PROBLEM STATEMENT: Both the line containing "rw [hnext] at this" and the line containing "only [if_neg hnk]" belong to the span. Output exactly that span from the listing below, and nothing outside it.

STORED DATA:
-- pv_equiv track=rewrite | github.com/thegeek-sys/uni | FP/ESAMS-GH/Esami/2022-2023/Esame-6_solved/program.py | draw_rect
-- ===== SOURCE A (Python) =====
-- def draw_rect(img, color, x, y, xr, yr):
--     for i in range(x, x+xr):
--         img[y][i] = color
--         img[y+yr-1][i] = color
--
--     for i in range(y, y+yr):
--         img[i][x] = color
--         img[i][x+xr-1] = color
--
--     return img
-- ===== SOURCE B (Python) =====
-- def draw_rect(img, color, x, y, xr, yr):
--     # Single scan of the whole rectangle region, writing only border cells
--     # (same in-place mutation of img as the original; returns img).
--     for j in range(y, y+yr):
--         for i in range(x, x+xr):
--             if i == x or i == x+xr-1 or j == y or j == y+yr-1:
--                 img[j][i] = color
--     return img
-- ===== Notes on version B (the rewrite author's own statement) =====
-- stated objective: alternative
-- what changed: B replaces A's two perimeter-only passes (paint top/bottom rows, then paint left/right columns) by a single nested scan of the whole x..x+xr-1 / y..y+yr-1 region that writes only the cells satisfying the border predicate i==x or i==x+xr-1 or j==y or j==y+yr-1.
-- intended difference: On degenerate rectangles where exactly one of xr, yr is <= 0, A's unconditionally-run second (resp. first) loop still paints two full columns (resp. rows) of the empty rectangle, while B leaves the image unchanged, which is the intended rendering of an empty rectangle. — e.g. on draw_rect([["a", "b"]], ".", 1, 0, 0, 1): A returns [[".", "."]], B returns [["a", "b"]]
import Mathlib
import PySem

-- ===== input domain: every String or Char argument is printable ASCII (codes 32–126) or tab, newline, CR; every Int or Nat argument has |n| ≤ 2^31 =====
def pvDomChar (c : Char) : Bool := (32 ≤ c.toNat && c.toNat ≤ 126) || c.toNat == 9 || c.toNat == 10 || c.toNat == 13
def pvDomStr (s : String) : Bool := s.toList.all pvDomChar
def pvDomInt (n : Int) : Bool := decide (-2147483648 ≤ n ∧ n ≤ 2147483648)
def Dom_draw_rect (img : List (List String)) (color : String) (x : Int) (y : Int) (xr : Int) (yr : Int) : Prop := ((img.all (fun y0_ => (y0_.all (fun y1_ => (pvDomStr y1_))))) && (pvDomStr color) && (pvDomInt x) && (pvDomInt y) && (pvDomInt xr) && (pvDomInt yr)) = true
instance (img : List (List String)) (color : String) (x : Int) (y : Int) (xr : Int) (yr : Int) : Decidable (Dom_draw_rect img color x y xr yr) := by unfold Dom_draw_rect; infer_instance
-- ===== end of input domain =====

-- B replaces A's two perimeter-only passes by a single scan of the whole rectangle region that
-- writes only the cells satisfying the border predicate (alternative decomposition, not faster);
-- both versions mutate img's rows in place in Python and return img — the equivalence proved here
-- is about the returned grid.

-- pyAssign2 im r c v models the Python statement im[r][c] = v (negative indices wrap, as in
-- Python); where Python would raise IndexError it leaves im unchanged — such inputs are outside
-- Pre_draw_rect.  Shared by both ports (it is the assignment primitive, not an algorithm).
def pyAssign2 (im : List (List String)) (r c : Int) (v : String) : List (List String) :=
  match PySem.List.pyIdx? im.length r with
  | none => im
  | some a =>
    let row := im.getD a []
    match PySem.List.pyIdx? row.length c with
    | none => im
    | some b => im.set a (row.set b v)

-- ===== PORT A =====
def draw_rect (img : List (List String)) (color : String) (x : Int) (y : Int) (xr : Int) (yr : Int) : List (List String) :=
  let img1 := (PySem.List.pyRange x (x + xr) 1).foldl
    (fun im i => pyAssign2 (pyAssign2 im y i color) (y + yr - 1) i color) img
  (PySem.List.pyRange y (y + yr) 1).foldl
    (fun im i => pyAssign2 (pyAssign2 im i x color) i (x + xr - 1) color) img1

-- ===== PORT B =====
def draw_rect_alt (img : List (List String)) (color : String) (x : Int) (y : Int) (xr : Int) (yr : Int) : List (List String) :=
  (PySem.List.pyRange y (y + yr) 1).foldl
    (fun im j =>
      (PySem.List.pyRange x (x + xr) 1).foldl
        (fun im2 i =>
          if i = x ∨ i = x + xr - 1 ∨ j = y ∨ j = y + yr - 1 then pyAssign2 im2 j i color
          else im2) im) img

-- ===== PRECONDITION & SPEC =====
-- Pre_draw_rect = exactly the inputs on which the Python A raises no IndexError: every row index
-- A touches is in range and the two column indices x, x+xr-1 (and, when the first loop runs, the
-- whole column segment, whose in-range-ness is equivalent to that of its endpoints) are in range
-- of the touched rows.
def Pre_draw_rect (img : List (List String)) (color : String) (x : Int) (y : Int) (xr : Int) (yr : Int) : Prop :=
  (1 ≤ xr →
    PySem.Raise.InRange img.length y ∧ PySem.Raise.InRange img.length (y + yr - 1) ∧
    PySem.Raise.InRange (img.getD ((PySem.List.pyIdx? img.length y).getD 0) []).length x ∧
    PySem.Raise.InRange (img.getD ((PySem.List.pyIdx? img.length y).getD 0) []).length (x + xr - 1) ∧
    PySem.Raise.InRange (img.getD ((PySem.List.pyIdx? img.length (y + yr - 1)).getD 0) []).length x ∧
    PySem.Raise.InRange (img.getD ((PySem.List.pyIdx? img.length (y + yr - 1)).getD 0) []).length (x + xr - 1)) ∧
  (1 ≤ yr →
    PySem.Raise.InRange img.length y ∧ PySem.Raise.InRange img.length (y + yr - 1) ∧
    -- a physical row p is touched by the second loop iff the logical index p or p - len(img)
    -- lies in [y, y+yr); on every touched row both column indexes must be in range
    ∀ p ∈ List.range img.length,
      ((y ≤ (p : Int) ∧ (p : Int) < y + yr) ∨
       (y ≤ (p : Int) - img.length ∧ (p : Int) - img.length < y + yr)) →
      PySem.Raise.InRange (img.getD p []).length x ∧
      PySem.Raise.InRange (img.getD p []).length (x + xr - 1))
instance (img : List (List String)) (color : String) (x : Int) (y : Int) (xr : Int) (yr : Int) : Decidable (Pre_draw_rect img color x y xr yr) := by unfold Pre_draw_rect; infer_instance

def pvWitness_draw_rect : List (List String) × String × Int × Int × Int × Int :=
  ([["a", "b"], ["c", "d"]], ".", 0, 0, 2, 2)

-- On degenerate rectangles where exactly one of xr, yr is ≤ 0, A's unconditionally-run second
-- (resp. first) loop still paints two full columns (resp. rows) of the empty rectangle; B leaves
-- the image unchanged, which is the intended rendering of an empty rectangle.
def D_draw_rect (img : List (List String)) (color : String) (x : Int) (y : Int) (xr : Int) (yr : Int) : Prop :=
  (xr ≤ 0 ∧ 1 ≤ yr) ∨ (yr ≤ 0 ∧ 1 ≤ xr)
instance (img : List (List String)) (color : String) (x : Int) (y : Int) (xr : Int) (yr : Int) : Decidable (D_draw_rect img color x y xr yr) := by unfold D_draw_rect; infer_instance

def Spec_draw_rect (img : List (List String)) (color : String) (x : Int) (y : Int) (xr : Int) (yr : Int) (out : List (List String)) : Prop := ¬ D_draw_rect img color x y xr yr → out = draw_rect_alt img color x y xr yr
instance (img : List (List String)) (color : String) (x : Int) (y : Int) (xr : Int) (yr : Int) (out : List (List String)) : Decidable (Spec_draw_rect img color x y xr yr out) := by unfold Spec_draw_rect; infer_instance
-- pv_equiv track=rewrite | github.com/bigfrog10/python-data-structure-algo-tutorial | src/dsa/data_structure/array/max_sum_k_apart.py | max_sum_k_apart
-- ===== SOURCE A (Python) =====
-- def max_sum_k_apart(nums, k):
--     if not nums:
--         return 0
--
--     n = len(nums)
--     if n <= k:
--         return 0
--
--     emax = nums[0]
--     smax = nums[0] + nums[k]
--     for i in range(k, n):
--         emax = max(emax, nums[i-k])  # track partner's max
--         smax = max(smax, emax + nums[i])
--
--     return smax
-- ===== SOURCE B (Python) =====
-- def max_sum_k_apart(nums, k):
--     if not nums:
--         return 0
--     n = len(nums)
--     if n <= k:
--         return 0
--     # prefix-maximum table: pm[i] = max(nums[0..i])
--     pm = []
--     cur = nums[0]
--     for x in nums:
--         cur = max(cur, x)
--         pm.append(cur)
--     return max(pm[i - k] + nums[i] for i in range(k, n))
-- ===== Notes on version B (the rewrite author's own statement) =====
-- stated objective: alternative
-- what changed: A's single fused scan that updates a running partner-max and the answer together is replaced by two separate passes: first build an explicit prefix-maximum table pm, then take max(pm[i-k]+nums[i]) over i in range(k,n).
import Mathlib
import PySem

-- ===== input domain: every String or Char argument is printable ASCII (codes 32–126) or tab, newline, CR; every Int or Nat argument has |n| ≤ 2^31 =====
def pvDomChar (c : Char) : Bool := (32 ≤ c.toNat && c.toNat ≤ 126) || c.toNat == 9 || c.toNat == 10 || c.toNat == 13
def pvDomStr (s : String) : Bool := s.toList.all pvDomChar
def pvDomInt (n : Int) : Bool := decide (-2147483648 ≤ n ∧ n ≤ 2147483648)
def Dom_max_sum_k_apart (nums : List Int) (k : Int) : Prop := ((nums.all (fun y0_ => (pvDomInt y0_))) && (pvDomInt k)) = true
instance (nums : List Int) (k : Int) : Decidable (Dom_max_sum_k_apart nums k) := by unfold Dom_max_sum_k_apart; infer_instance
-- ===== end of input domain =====

-- B replaces A's fused running-max scan by an explicit prefix-maximum table plus a
-- separate max-combining pass (objective: alternative decomposition, same cost).

-- ===== PORT A =====
-- literal port of A: fused loop carrying (emax, smax); out-of-range index → arbitrary 0 (excluded by Pre_)
def max_sum_k_apart (nums : List Int) (k : Int) : Int :=
  if nums = [] then 0
  else
    if (nums.length : Int) ≤ k then 0
    else
      (( PySem.List.pyRange k nums.length 1).foldl
          (fun (st : Int × Int) i =>
            (max st.1 (PySem.List.pyGetD nums (i - k) 0),
             max st.2 (max st.1 (PySem.List.pyGetD nums (i - k) 0) + PySem.List.pyGetD nums i 0)))
          (PySem.List.pyGetD nums 0 0,
           PySem.List.pyGetD nums 0 0 + PySem.List.pyGetD nums k 0)).2

-- ===== PORT B =====
-- prefix-maximum table built by appending as in Source B, then a max-combining pass over range(k, n)
def max_sum_k_apart_alt (nums : List Int) (k : Int) : Int :=
  if nums = [] then 0
  else
    if (nums.length : Int) ≤ k then 0
    else
      let pm := (nums.foldl
        (fun (st : List Int × Int) x => (st.1 ++ [max st.2 x], max st.2 x))
        ([], PySem.List.pyGetD nums 0 0)).1
      -- Python max over the generator: first element as seed, fold max over the rest
      match PySem.List.pyRange k nums.length 1 with
      | [] => 0
      | i0 :: rest =>
        rest.foldl
          (fun acc i => max acc (PySem.List.pyGetD pm (i - k) 0 + PySem.List.pyGetD nums i 0))
          (PySem.List.pyGetD pm (i0 - k) 0 + PySem.List.pyGetD nums i0 0)

-- ===== PRECONDITION & SPEC =====
-- Pre_ excludes nonempty nums with k < 0, where both A and B raise IndexError.
def Pre_max_sum_k_apart (nums : List Int) (k : Int) : Prop := nums = [] ∨ 0 ≤ k
instance (nums : List Int) (k : Int) : Decidable (Pre_max_sum_k_apart nums k) := by
  unfold Pre_max_sum_k_apart; infer_instance
def pvWitness_max_sum_k_apart : List Int × Int := ([3, -1, 4, 1, 5], 2)

def Spec_max_sum_k_apart (nums : List Int) (k : Int) (out : Int) : Prop := out = max_sum_k_apart_alt nums k
instance (nums : List Int) (k : Int) (out : Int) : Decidable (Spec_max_sum_k_apart nums k out) := by unfold Spec_max_sum_k_apart; infer_instance

-- ===== CLAIM (what is proved, stated in full; the proofs are below) =====
def Claim_equal_max_sum_k_apart : Prop := ∀ (nums : List Int) (k : Int), Dom_max_sum_k_apart nums k → Pre_max_sum_k_apart nums k → Spec_max_sum_k_apart nums k (max_sum_k_apart nums k)

-- ===== LEMMAS AND PROOFS =====

-- scan-of-max: the list B's append loop builds
def spm (c : Int) : List Int → List Int
  | [] => []
  | x :: xs => (max c x) :: spm (max c x) xs

theorem spm_length (c : Int) (l : List Int) : (spm c l).length = l.length := by
  induction l generalizing c with
  | nil => rfl
  | cons x xs ih => simp [spm, ih]

theorem foldl_append_spm (l : List Int) (acc : List Int) (c : Int) :
    (l.foldl (fun (st : List Int × Int) x => (st.1 ++ [max st.2 x], max st.2 x)) (acc, c)).1
      = acc ++ spm c l := by
  induction l generalizing acc c with
  | nil => simp [spm]
  | cons x xs ih => simp [List.foldl, spm, ih, List.append_assoc]

theorem spm_getD_succ (c : Int) (l : List Int) (j : Nat) (hj : j + 1 < l.length) :
    (spm c l).getD (j + 1) 0 = max ((spm c l).getD j 0) (l.getD (j + 1) 0) := by
  induction l generalizing c j with
  | nil => simp at hj
  | cons x xs ih =>
    cases j with
    | zero =>
      cases xs with
      | nil => simp at hj
      | cons y ys => simp [spm, max_assoc]
    | succ j =>
      have := ih (max c x) j (by simpa using hj)
      simpa [spm] using this

-- Int-indexed pyGetD reduces to Nat getD on an in-range nonnegative index
theorem pyGetD_toNat (xs : List Int) (i : Int) (h0 : 0 ≤ i) :
    PySem.List.pyGetD xs i 0 = xs.getD i.toNat 0 := by
  have h : i = ((i.toNat : Nat) : Int) := by omega
  conv_lhs => rw [h]
  rw [PySem.List.pyGetD_natCast]

-- A's fold vs the generic pref-max fold, for pm = spm nums[0] nums (0 ≤ k)
theorem fold_invariant (nums : List Int) (k : Int) (hk : 0 ≤ k)
    (pm : List Int) (hpm : pm = spm (nums.getD 0 0) nums) :
    ∀ (m : Nat) (i : Int), k ≤ i → (i + m = (nums.length : Int)) →
      ∀ s : Int,
        ((PySem.List.pyRange i nums.length 1).foldl
          (fun (st : Int × Int) j =>
            (max st.1 (PySem.List.pyGetD nums (j - k) 0),
             max st.2 (max st.1 (PySem.List.pyGetD nums (j - k) 0) + PySem.List.pyGetD nums j 0)))
          (pm.getD (i - 1 - k).toNat 0, s)).2
        = (PySem.List.pyRange i nums.length 1).foldl
            (fun acc j => max acc (pm.getD (j - k).toNat 0 + PySem.List.pyGetD nums j 0)) s := by
  intro m
  induction m with
  | zero =>
    intro i hki hn s
    rw [PySem.List.pyRange_one_eq_nil (by omega)]
    simp
  | succ m ih =>
    intro i hki hn s
    have hin : i < (nums.length : Int) := by omega
    rw [PySem.List.pyRange_one_cons hin]
    simp only [List.foldl_cons]
    have hg : PySem.List.pyGetD nums (i - k) 0 = nums.getD (i - k).toNat 0 :=
      pyGetD_toNat nums (i - k) (by omega)
    have hkey : max (pm.getD (i - 1 - k).toNat 0) (PySem.List.pyGetD nums (i - k) 0)
        = pm.getD (i - k).toNat 0 := by
      rw [hg, hpm]
      by_cases hik : i = k
      · have h0 : (i - 1 - k).toNat = 0 := by omega
        have h1 : (i - k).toNat = 0 := by omega
        rw [h0, h1]
        cases nums with
        | nil => exfalso; simp at hin; omega
        | cons y ys => simp [spm]
      · have hgt : k < i := lt_of_le_of_ne hki (fun h => hik h.symm)
        obtain ⟨j, hj⟩ : ∃ j : Nat, (i - k).toNat = j + 1 := ⟨(i-k).toNat - 1, by omega⟩
        have h0 : (i - 1 - k).toNat = j := by omega
        rw [h0, hj]
        exact (spm_getD_succ (nums.getD 0 0) nums j (by omega)).symm
    rw [hkey]
    have hnext : (i + 1 - 1 - k).toNat = (i - k).toNat := by omega
    have := ih (i + 1) (by omega) (by omega)
      (max s (pm.getD (i - k).toNat 0 + PySem.List.pyGetD nums i 0))
    rw [hnext] at this
    simpa using this

-- ===== VERDICT (by name: the statement is the Claim_ definition above) =====
theorem max_sum_k_apart_spec : Claim_equal_max_sum_k_apart := by
  intro nums k _ hpre
  unfold Spec_max_sum_k_apart max_sum_k_apart max_sum_k_apart_alt
  by_cases hnil : nums = []
  · simp [hnil]
  · rcases hpre with h | hk
    · exact absurd h hnil
    simp only [if_neg hnil]
    by_cases hnk : (nums.length : Int) ≤ k
    · simp [hnk]
    · simp only [if_neg hnk]
      have hkn : k < (nums.length : Int) := by omega
      have hpm :
          ((nums.foldl (fun (st : List Int × Int) x => (st.1 ++ [max st.2 x], max st.2 x))
            ([], PySem.List.pyGetD nums 0 0)).1)
          = spm (nums.getD 0 0) nums := by
        rw [foldl_append_spm]
        simp [PySem.List.pyGetD_zero]
      set pm := ((nums.foldl (fun (st : List Int × Int) x => (st.1 ++ [max st.2 x], max st.2 x))
            ([], PySem.List.pyGetD nums 0 0)).1) with hpmdef
      have hlen : pm.length = nums.length := by rw [hpm, spm_length]
      rw [PySem.List.pyRange_one_cons hkn]
      simp only [List.foldl_cons]
      have hg0 : PySem.List.pyGetD nums 0 0 = nums.getD 0 0 := PySem.List.pyGetD_zero nums 0
      -- pm[0] = nums[0]
      have hpm0 : pm.getD 0 0 = PySem.List.pyGetD nums 0 0 := by
        rw [hpm, hg0]
        cases nums with
        | nil => exact absurd rfl hnil
        | cons y ys => simp [spm]
      have hkk0 : ((k:Int) - k) = ((0:Nat) : Int) := by omega
      have hAe : max (PySem.List.pyGetD nums 0 0) (PySem.List.pyGetD nums (k - k) 0)
          = pm.getD ((k:Int) - k).toNat 0 := by
        rw [hkk0, PySem.List.pyGetD_natCast, Int.toNat_natCast, hpm0, hg0]
        simp
      have hAs : max (PySem.List.pyGetD nums 0 0 + PySem.List.pyGetD nums k 0)
            (max (PySem.List.pyGetD nums 0 0) (PySem.List.pyGetD nums (k - k) 0)
              + PySem.List.pyGetD nums k 0)
          = PySem.List.pyGetD nums 0 0 + PySem.List.pyGetD nums k 0 := by
        rw [hkk0, PySem.List.pyGetD_natCast]
        rw [hg0]
        simp
      -- B's first term equals A's init smax
      have hBfirst : PySem.List.pyGetD pm (k - k) 0 = PySem.List.pyGetD nums 0 0 := by
        rw [hkk0, PySem.List.pyGetD_natCast, hpm0]
      rw [hAs, hAe, hBfirst]
      have hinv := fold_invariant nums k hk pm hpm ((nums.length : Int) - (k+1)).toNat (k+1)
        (by omega) (by omega)
        (PySem.List.pyGetD nums 0 0 + PySem.List.pyGetD nums k 0)
      have hsh : ((k:Int) + 1 - 1 - k).toNat = ((k:Int) - k).toNat := by omega
      rw [hsh] at hinv
      rw [hinv]
      refine PySem.List.foldl_congr_mem _ _ _ _ ?_
      intro acc i hi
      have hmem := (PySem.List.mem_pyRange_one).1 hi
      rw [pyGetD_toNat pm (i - k) (by omega)]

TASK RESPONSE:
    rw [hnext] at this
    simpa using this

-- ===== VERDICT (by name: the statement is the Claim_ definition above) =====
theorem max_sum_k_apart_spec : Claim_equal_max_sum_k_apart := by
  intro nums k _ hpre
  unfold Spec_max_sum_k_apart max_sum_k_apart max_sum_k_apart_alt
  by_cases hnil : nums = []
  · simp [hnil]
  · rcases hpre with h | hk
    · exact absurd h hnil
    simp only [if_neg hnil]
    by_cases hnk : (nums.length : Int) ≤ k
    · simp [hnk]
    · simp only [if_neg hnk]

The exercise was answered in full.